● TASK TO CARRY OUT:
Within the listing below, the lines to output run from the one containing "instance (text : String) : Decidable" through the one containing "-- B replaces A's seven"; copy them exactly and nothing else.

● EXERCISE MATERIAL:
=== Begin Enclosure ===

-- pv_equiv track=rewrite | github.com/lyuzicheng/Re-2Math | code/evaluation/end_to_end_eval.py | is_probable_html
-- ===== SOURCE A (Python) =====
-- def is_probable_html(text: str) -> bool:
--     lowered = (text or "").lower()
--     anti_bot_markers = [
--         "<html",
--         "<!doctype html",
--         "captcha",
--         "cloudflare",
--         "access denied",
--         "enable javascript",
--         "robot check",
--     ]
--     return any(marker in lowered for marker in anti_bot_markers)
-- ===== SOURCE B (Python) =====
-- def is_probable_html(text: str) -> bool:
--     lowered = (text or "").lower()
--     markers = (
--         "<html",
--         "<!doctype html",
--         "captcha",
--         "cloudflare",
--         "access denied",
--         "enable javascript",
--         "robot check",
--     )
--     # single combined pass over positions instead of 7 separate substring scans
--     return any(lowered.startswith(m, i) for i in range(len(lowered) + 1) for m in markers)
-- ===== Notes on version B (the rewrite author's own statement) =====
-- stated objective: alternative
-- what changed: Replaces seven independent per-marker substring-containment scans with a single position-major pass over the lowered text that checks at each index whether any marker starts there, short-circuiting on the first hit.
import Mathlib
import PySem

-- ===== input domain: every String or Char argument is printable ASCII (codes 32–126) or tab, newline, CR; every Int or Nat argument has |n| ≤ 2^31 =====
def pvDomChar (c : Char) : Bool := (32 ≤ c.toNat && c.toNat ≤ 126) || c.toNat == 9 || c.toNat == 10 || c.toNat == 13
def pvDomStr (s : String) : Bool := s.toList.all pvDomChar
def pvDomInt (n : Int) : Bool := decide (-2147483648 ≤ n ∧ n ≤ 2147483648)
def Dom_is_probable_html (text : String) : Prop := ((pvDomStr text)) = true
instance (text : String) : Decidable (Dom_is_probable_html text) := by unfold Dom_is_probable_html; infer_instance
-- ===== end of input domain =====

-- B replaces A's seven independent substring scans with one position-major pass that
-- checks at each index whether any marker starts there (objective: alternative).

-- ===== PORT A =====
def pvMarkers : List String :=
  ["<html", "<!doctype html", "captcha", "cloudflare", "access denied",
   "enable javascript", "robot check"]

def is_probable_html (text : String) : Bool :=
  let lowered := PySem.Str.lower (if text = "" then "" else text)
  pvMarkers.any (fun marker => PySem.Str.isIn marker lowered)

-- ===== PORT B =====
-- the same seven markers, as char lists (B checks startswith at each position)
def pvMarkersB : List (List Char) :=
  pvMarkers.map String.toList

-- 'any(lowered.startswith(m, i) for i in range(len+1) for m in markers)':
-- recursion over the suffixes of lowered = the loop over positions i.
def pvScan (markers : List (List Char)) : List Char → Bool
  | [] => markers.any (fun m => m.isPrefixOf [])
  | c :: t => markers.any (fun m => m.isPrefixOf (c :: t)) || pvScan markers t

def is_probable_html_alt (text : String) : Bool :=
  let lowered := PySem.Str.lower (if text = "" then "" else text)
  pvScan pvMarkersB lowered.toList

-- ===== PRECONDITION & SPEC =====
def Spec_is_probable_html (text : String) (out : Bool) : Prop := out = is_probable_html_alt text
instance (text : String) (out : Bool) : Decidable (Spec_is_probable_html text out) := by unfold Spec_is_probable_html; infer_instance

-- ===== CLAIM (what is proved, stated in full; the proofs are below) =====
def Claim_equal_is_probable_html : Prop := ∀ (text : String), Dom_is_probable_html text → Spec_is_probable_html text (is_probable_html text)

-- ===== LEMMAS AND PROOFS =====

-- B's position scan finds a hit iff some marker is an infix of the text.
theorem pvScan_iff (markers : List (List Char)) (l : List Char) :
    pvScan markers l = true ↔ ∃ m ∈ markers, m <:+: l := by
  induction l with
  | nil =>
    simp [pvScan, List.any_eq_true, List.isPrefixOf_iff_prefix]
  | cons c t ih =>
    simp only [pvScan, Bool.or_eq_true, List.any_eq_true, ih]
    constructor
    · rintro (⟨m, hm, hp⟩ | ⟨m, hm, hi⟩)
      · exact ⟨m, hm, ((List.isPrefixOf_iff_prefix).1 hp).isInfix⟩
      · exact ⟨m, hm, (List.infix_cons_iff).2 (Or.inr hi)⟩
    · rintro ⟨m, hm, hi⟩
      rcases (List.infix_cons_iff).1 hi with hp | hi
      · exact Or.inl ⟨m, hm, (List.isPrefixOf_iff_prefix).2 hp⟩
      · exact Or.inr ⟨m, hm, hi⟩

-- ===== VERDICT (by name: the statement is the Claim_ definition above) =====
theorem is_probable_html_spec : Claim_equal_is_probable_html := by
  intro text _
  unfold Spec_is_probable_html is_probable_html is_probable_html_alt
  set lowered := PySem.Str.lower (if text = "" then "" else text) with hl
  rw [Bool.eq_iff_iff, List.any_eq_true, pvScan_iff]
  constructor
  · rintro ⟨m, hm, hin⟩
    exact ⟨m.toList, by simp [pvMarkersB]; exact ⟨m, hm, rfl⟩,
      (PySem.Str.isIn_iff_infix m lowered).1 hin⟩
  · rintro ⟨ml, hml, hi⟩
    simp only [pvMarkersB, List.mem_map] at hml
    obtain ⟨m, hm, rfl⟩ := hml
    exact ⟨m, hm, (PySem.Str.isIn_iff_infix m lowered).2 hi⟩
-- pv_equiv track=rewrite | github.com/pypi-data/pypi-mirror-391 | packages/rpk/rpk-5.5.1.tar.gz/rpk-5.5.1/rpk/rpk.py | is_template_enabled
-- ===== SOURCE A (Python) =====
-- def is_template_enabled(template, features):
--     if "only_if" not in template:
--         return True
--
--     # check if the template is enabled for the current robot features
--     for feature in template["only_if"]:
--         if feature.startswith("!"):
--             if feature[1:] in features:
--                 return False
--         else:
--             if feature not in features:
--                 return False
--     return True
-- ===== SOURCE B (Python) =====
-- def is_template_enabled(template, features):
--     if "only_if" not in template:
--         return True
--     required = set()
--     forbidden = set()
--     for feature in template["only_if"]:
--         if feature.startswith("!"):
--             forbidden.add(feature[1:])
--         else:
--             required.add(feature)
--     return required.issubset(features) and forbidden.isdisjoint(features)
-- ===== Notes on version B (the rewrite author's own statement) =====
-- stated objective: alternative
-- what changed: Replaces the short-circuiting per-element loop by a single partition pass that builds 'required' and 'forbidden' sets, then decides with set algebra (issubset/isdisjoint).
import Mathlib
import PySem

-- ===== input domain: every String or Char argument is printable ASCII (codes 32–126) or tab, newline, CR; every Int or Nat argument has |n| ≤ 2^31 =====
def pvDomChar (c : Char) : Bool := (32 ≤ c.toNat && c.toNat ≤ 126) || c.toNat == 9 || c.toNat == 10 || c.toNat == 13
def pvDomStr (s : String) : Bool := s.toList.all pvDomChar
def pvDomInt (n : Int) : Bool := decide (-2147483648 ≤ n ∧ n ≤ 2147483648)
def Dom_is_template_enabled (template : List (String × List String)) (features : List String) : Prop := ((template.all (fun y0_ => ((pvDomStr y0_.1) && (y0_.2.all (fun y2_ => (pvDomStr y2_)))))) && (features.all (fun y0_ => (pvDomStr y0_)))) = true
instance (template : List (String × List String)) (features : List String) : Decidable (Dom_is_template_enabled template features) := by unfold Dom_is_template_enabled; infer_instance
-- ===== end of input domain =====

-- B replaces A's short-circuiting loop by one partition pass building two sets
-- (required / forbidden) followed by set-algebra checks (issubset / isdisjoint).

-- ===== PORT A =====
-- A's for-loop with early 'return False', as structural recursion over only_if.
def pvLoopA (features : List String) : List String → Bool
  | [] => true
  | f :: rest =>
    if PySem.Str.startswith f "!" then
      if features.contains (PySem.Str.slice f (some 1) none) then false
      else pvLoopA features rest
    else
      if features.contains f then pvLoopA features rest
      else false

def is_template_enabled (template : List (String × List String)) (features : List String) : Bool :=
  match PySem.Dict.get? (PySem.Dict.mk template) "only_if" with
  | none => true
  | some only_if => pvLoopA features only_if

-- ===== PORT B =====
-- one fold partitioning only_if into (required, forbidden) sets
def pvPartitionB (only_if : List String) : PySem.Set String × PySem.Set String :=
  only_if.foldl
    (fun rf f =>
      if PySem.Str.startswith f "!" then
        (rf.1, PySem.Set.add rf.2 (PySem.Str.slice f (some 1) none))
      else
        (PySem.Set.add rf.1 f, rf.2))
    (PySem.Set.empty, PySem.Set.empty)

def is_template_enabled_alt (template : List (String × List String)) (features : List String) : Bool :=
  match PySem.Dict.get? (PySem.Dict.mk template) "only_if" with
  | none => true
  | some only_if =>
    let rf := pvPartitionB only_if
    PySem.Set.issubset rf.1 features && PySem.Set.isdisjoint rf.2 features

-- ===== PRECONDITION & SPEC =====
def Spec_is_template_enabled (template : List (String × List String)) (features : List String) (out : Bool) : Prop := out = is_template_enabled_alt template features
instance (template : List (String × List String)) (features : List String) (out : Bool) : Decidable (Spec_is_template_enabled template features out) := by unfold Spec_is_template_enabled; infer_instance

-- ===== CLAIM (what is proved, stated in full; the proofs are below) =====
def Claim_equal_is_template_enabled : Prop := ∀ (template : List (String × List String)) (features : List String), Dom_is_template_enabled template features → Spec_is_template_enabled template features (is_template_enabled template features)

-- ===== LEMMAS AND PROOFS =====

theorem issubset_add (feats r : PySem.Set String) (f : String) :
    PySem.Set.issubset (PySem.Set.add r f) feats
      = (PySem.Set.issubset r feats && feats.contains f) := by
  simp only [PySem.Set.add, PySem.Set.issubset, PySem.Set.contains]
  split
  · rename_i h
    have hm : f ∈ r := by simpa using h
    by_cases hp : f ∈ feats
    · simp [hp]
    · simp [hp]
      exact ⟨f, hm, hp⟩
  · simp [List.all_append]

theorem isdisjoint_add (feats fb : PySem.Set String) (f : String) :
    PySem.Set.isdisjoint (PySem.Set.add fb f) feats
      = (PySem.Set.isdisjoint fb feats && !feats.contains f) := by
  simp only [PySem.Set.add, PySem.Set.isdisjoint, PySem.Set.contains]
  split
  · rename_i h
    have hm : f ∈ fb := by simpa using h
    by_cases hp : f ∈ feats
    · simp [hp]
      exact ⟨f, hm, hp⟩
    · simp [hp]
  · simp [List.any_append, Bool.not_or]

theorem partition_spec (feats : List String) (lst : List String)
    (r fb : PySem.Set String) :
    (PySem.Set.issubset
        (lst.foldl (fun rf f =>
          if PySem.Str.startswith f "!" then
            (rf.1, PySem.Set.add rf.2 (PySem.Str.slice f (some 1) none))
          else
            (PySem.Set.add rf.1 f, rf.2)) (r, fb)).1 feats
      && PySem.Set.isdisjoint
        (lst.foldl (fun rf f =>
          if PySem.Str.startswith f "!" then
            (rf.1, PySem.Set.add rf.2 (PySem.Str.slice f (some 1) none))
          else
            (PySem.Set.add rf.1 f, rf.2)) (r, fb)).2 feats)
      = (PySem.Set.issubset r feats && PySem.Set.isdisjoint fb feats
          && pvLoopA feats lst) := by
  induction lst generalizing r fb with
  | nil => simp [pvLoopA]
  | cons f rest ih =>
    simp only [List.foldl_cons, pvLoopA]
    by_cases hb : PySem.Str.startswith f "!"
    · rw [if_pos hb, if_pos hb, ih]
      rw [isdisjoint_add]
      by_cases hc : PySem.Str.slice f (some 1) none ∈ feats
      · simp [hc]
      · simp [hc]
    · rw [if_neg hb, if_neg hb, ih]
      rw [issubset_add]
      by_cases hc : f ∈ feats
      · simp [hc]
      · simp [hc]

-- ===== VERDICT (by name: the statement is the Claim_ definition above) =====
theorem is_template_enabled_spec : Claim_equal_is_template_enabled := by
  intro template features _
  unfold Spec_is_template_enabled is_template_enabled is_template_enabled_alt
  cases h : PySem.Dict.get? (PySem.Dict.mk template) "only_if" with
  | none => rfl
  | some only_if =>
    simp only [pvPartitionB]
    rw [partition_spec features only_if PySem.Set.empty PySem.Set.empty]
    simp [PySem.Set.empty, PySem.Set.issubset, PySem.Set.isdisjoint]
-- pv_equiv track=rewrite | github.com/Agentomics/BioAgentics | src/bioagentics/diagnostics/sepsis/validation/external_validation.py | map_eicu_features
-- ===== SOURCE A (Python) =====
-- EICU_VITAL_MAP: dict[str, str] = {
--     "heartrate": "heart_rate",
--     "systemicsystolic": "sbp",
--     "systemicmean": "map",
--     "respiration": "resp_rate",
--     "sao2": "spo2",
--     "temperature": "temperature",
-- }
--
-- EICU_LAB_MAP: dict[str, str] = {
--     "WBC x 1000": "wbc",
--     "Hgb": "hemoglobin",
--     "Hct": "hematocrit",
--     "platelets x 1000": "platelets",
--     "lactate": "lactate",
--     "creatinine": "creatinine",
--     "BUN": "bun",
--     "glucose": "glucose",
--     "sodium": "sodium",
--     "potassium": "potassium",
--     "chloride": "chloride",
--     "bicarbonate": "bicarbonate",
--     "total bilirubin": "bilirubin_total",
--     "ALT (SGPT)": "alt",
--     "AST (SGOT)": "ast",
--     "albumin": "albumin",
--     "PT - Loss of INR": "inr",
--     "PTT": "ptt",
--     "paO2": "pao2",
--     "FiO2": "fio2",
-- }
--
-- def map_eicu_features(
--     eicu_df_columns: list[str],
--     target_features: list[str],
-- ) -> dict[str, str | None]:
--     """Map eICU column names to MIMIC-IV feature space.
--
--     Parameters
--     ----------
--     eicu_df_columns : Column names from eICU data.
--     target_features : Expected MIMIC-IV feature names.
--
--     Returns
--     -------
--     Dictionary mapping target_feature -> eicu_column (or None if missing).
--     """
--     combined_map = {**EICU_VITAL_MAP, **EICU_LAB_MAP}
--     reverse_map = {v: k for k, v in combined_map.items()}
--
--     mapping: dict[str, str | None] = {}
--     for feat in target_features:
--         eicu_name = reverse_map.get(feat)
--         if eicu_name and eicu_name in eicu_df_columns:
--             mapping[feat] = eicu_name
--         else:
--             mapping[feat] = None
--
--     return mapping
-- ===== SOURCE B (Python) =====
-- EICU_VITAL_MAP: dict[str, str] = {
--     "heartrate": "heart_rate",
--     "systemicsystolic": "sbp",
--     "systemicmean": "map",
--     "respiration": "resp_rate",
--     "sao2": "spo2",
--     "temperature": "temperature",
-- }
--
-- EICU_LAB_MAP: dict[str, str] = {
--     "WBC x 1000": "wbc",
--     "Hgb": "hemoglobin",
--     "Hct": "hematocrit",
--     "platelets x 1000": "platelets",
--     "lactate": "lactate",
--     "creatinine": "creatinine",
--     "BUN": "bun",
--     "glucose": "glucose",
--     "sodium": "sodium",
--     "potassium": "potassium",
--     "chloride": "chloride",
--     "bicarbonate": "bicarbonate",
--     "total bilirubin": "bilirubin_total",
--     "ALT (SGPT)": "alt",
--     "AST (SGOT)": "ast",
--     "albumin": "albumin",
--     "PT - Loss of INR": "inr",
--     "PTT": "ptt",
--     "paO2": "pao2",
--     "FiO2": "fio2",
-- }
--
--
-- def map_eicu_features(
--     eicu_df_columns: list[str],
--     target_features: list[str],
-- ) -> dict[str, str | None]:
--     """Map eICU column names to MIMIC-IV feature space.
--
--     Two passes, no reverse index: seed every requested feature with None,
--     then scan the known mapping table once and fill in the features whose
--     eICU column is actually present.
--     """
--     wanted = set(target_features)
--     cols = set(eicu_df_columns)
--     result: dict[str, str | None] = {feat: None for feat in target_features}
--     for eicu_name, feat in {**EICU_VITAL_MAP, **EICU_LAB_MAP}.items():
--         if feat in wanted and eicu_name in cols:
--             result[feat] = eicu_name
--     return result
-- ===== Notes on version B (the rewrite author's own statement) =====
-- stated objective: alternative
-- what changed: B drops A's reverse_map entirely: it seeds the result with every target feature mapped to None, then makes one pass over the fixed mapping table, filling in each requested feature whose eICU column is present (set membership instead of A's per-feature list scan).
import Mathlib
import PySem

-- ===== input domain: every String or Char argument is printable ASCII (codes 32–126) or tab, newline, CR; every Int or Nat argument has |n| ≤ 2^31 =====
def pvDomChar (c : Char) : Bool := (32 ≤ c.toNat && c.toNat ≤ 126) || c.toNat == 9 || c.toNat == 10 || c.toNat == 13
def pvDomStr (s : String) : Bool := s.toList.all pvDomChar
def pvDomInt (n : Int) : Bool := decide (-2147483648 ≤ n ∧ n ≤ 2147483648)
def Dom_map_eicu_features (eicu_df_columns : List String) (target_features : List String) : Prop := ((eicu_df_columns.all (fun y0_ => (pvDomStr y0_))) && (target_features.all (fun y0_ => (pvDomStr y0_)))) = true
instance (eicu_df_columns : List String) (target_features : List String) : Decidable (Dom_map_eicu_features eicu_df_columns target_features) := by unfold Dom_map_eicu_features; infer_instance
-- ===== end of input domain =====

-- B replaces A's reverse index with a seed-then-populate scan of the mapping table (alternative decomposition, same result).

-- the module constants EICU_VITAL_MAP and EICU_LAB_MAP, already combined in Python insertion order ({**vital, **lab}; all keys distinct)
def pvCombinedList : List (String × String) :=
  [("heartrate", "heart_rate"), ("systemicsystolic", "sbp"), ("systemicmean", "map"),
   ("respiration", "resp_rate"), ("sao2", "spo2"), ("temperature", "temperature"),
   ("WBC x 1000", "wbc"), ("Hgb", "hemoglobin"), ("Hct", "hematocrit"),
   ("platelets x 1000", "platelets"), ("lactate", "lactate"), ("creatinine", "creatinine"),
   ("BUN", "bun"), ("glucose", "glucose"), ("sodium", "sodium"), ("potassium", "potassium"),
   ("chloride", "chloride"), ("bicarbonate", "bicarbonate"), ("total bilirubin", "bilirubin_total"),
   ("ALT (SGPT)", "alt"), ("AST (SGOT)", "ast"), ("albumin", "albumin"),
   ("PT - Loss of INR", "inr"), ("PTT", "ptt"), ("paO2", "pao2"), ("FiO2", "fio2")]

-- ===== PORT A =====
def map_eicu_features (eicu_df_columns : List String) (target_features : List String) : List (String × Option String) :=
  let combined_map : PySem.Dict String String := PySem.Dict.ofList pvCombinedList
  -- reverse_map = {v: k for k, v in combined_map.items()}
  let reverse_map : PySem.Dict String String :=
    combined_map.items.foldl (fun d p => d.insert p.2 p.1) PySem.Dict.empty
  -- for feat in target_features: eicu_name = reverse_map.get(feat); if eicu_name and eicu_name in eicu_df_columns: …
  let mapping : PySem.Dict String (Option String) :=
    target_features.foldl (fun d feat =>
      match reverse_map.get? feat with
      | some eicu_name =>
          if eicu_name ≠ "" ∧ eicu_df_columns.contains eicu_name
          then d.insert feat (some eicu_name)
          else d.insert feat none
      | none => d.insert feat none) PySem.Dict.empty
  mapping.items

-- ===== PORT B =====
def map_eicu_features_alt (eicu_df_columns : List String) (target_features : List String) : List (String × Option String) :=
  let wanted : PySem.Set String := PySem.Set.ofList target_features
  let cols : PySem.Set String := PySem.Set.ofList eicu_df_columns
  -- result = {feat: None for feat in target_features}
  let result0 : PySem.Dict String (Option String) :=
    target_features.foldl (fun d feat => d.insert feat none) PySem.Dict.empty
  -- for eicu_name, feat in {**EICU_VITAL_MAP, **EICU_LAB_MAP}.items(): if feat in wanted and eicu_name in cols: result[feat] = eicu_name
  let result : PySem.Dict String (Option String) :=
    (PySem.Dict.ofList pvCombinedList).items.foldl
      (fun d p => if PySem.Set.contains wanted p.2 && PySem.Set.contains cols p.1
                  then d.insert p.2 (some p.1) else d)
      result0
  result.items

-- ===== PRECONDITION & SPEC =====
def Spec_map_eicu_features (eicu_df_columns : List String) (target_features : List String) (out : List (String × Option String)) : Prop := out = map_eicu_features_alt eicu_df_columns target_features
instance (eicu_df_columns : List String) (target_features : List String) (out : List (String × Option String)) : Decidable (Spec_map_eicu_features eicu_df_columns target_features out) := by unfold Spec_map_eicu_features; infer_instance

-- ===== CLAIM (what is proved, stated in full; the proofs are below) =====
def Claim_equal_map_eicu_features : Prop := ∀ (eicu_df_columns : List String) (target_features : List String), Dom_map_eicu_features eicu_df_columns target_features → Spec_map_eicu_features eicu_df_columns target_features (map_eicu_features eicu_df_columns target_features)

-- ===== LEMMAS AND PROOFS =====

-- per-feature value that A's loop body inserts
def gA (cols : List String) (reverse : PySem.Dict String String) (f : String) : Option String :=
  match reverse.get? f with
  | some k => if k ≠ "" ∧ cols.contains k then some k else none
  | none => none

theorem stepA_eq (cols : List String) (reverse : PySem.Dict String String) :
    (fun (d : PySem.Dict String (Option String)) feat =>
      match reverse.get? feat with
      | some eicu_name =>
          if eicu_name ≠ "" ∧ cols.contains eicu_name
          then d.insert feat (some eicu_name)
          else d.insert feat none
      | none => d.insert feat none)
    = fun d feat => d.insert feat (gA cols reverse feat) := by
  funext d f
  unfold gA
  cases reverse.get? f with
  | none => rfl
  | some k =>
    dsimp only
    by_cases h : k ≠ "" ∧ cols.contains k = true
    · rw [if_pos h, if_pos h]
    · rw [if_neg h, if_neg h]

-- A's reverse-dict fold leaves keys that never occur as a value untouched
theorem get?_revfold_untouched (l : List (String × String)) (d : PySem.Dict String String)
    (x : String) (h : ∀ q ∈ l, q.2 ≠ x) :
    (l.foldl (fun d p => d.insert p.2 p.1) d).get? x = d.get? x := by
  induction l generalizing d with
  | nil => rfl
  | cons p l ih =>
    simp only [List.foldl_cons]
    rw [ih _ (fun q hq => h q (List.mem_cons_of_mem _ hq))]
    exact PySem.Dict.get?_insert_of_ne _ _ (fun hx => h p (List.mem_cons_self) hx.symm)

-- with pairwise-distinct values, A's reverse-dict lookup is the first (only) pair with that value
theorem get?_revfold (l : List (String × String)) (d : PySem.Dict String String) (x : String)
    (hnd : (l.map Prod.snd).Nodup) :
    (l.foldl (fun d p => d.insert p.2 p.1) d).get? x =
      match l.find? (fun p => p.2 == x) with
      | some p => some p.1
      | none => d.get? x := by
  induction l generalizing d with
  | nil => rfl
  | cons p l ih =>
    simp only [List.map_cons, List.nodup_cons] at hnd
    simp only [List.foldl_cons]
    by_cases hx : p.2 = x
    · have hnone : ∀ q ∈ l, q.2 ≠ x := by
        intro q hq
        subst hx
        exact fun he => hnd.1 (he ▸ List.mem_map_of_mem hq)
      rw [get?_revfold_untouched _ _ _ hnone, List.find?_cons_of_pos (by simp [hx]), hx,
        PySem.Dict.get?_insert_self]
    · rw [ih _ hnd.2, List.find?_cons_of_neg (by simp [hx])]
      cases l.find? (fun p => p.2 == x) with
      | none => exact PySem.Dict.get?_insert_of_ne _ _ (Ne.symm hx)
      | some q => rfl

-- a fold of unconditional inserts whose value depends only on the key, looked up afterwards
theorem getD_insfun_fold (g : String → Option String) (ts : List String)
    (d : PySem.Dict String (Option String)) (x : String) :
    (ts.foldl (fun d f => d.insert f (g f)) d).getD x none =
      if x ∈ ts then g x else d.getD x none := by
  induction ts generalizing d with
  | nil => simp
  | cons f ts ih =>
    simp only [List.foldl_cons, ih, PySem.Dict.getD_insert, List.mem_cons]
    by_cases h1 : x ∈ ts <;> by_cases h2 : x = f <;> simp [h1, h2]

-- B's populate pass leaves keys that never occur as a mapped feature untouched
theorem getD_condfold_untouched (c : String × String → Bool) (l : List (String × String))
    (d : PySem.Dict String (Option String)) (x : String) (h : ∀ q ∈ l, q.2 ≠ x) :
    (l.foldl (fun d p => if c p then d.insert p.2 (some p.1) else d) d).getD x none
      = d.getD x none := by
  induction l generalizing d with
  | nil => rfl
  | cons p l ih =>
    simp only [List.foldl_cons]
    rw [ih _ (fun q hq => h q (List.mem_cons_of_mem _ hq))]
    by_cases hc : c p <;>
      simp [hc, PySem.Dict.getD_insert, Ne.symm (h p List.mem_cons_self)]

=== End Enclosure ===

● RESPONSE BOX:
instance (text : String) : Decidable (Dom_is_probable_html text) := by unfold Dom_is_probable_html; infer_instance
-- ===== end of input domain =====

-- B replaces A's seven independent substring scans with one position-major pass that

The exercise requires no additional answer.